::: EXERCISE INPUTS :::

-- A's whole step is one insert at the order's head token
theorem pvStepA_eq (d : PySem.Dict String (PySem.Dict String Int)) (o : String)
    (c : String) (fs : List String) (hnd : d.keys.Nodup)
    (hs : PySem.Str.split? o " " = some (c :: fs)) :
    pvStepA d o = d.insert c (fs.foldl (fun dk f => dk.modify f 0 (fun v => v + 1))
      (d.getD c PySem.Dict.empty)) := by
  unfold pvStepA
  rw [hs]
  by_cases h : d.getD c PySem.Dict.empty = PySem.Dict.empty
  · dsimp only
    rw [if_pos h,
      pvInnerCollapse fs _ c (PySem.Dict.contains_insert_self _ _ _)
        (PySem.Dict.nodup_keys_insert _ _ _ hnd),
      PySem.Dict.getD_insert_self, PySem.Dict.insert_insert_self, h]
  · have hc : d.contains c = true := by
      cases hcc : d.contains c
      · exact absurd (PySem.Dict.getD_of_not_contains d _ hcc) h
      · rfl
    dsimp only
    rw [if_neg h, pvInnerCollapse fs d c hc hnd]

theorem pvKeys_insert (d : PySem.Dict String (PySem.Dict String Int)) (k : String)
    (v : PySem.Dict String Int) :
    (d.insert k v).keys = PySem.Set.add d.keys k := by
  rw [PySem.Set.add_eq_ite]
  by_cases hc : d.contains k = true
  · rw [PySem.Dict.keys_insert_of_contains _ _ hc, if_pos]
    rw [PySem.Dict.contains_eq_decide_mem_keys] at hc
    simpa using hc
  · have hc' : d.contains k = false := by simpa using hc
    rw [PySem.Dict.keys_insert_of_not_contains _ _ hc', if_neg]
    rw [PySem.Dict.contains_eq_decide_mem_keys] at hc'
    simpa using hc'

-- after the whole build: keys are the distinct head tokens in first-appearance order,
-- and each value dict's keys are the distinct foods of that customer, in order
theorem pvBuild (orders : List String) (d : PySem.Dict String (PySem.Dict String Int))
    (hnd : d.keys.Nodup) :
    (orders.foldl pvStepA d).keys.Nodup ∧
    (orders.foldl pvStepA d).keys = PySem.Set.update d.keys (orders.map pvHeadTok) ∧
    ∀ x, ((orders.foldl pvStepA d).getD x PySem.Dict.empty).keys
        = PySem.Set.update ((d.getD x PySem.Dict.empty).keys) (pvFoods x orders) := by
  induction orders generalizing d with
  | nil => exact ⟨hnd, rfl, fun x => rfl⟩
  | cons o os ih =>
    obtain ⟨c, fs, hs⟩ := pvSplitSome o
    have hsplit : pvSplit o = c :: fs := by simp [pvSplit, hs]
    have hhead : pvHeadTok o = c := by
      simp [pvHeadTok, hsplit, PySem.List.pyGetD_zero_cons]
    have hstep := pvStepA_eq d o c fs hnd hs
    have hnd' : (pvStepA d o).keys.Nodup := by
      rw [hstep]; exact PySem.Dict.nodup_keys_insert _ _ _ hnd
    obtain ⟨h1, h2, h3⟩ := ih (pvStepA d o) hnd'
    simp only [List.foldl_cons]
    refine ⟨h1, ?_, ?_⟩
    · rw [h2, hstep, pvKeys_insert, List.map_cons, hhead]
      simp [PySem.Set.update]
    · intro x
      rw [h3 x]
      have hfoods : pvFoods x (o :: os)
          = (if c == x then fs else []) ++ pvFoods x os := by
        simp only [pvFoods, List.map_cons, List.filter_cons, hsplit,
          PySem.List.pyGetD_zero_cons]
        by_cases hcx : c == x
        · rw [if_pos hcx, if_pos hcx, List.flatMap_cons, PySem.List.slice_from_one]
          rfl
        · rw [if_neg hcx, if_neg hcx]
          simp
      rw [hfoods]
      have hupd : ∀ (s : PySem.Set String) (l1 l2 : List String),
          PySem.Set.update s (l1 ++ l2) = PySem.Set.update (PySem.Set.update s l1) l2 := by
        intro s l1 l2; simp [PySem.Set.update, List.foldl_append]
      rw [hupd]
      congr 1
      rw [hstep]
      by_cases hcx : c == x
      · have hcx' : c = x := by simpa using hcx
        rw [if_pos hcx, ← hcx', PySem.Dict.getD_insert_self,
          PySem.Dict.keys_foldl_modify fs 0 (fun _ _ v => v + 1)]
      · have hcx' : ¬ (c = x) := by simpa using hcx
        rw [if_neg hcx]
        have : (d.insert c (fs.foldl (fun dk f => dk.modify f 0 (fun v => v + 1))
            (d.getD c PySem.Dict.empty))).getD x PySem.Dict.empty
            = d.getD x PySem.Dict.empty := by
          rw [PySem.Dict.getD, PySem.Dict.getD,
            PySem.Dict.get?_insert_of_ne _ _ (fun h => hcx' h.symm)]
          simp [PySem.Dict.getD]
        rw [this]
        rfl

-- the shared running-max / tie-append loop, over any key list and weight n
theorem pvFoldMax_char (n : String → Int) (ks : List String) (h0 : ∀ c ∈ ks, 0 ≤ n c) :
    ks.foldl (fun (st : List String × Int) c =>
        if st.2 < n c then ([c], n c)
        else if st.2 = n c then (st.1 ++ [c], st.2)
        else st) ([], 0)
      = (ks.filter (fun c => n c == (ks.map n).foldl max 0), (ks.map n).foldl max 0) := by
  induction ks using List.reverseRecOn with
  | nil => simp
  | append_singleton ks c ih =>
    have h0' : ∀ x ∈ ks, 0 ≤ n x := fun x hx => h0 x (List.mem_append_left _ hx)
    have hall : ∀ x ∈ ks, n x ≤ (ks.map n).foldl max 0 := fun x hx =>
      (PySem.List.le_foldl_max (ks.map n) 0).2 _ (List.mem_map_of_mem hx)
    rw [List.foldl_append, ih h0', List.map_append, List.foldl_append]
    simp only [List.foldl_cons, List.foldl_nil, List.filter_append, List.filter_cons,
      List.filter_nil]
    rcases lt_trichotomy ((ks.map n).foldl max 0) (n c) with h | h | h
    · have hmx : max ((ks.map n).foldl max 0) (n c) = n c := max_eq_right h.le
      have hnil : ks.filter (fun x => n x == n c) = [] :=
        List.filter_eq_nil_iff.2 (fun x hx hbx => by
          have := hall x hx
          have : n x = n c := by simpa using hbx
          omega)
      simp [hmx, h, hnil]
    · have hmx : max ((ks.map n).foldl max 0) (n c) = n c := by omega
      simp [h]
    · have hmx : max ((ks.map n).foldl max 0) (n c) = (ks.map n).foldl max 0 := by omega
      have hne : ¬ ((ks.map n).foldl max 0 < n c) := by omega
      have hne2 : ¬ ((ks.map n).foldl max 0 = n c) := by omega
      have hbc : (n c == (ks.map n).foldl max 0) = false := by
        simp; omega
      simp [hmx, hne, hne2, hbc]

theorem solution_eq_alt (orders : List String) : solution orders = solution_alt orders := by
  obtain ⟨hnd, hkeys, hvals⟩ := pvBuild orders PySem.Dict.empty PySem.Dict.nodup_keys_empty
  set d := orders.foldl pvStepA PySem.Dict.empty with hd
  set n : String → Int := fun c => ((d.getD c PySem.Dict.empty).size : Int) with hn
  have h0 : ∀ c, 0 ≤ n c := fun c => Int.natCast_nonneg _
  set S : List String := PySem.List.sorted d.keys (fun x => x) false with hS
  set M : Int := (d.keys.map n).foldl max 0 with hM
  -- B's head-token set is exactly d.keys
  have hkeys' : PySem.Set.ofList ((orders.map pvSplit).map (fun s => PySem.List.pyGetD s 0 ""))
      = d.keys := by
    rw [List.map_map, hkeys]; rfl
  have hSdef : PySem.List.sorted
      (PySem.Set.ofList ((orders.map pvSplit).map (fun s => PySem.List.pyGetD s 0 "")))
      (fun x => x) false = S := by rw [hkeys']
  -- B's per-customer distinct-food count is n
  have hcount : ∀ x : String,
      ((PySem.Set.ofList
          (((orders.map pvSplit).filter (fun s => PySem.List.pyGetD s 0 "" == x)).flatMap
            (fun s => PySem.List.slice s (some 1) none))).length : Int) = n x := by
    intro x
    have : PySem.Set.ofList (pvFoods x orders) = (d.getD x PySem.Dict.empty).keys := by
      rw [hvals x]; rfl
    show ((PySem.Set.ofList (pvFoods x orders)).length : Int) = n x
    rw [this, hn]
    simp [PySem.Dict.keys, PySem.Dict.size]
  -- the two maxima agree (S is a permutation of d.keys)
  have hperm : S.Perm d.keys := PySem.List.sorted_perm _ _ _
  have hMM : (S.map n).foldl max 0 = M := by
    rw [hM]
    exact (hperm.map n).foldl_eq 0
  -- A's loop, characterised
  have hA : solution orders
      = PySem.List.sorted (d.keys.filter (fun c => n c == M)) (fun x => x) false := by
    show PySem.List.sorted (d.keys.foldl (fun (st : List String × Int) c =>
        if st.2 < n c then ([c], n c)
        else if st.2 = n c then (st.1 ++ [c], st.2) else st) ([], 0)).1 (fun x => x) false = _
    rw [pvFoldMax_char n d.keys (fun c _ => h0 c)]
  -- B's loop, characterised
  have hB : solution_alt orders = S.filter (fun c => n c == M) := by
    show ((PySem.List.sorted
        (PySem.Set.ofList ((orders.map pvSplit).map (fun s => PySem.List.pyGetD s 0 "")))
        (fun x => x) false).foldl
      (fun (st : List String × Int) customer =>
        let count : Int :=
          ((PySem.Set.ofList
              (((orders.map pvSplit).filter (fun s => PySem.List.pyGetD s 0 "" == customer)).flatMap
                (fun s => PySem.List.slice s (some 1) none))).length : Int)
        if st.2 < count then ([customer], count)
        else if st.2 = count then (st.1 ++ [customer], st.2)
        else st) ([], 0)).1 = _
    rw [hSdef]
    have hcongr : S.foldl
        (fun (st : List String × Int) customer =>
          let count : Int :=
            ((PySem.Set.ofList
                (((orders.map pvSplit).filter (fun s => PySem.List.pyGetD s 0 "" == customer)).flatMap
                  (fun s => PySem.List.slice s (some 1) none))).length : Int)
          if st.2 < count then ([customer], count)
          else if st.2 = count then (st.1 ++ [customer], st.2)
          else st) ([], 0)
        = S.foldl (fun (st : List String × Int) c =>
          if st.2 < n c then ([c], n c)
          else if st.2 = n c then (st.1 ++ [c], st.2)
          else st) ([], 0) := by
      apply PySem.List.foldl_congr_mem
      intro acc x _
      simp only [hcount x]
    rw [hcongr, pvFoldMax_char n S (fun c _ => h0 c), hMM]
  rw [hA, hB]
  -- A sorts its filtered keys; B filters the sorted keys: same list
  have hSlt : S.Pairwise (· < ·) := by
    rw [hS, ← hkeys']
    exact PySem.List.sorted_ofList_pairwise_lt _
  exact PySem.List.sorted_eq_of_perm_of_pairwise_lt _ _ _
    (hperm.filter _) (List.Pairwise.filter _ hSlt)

:::

Nothing but a number is wanted here: please count the lines in the entries above that include the word "theorem".

(ANSWER SECTION) 5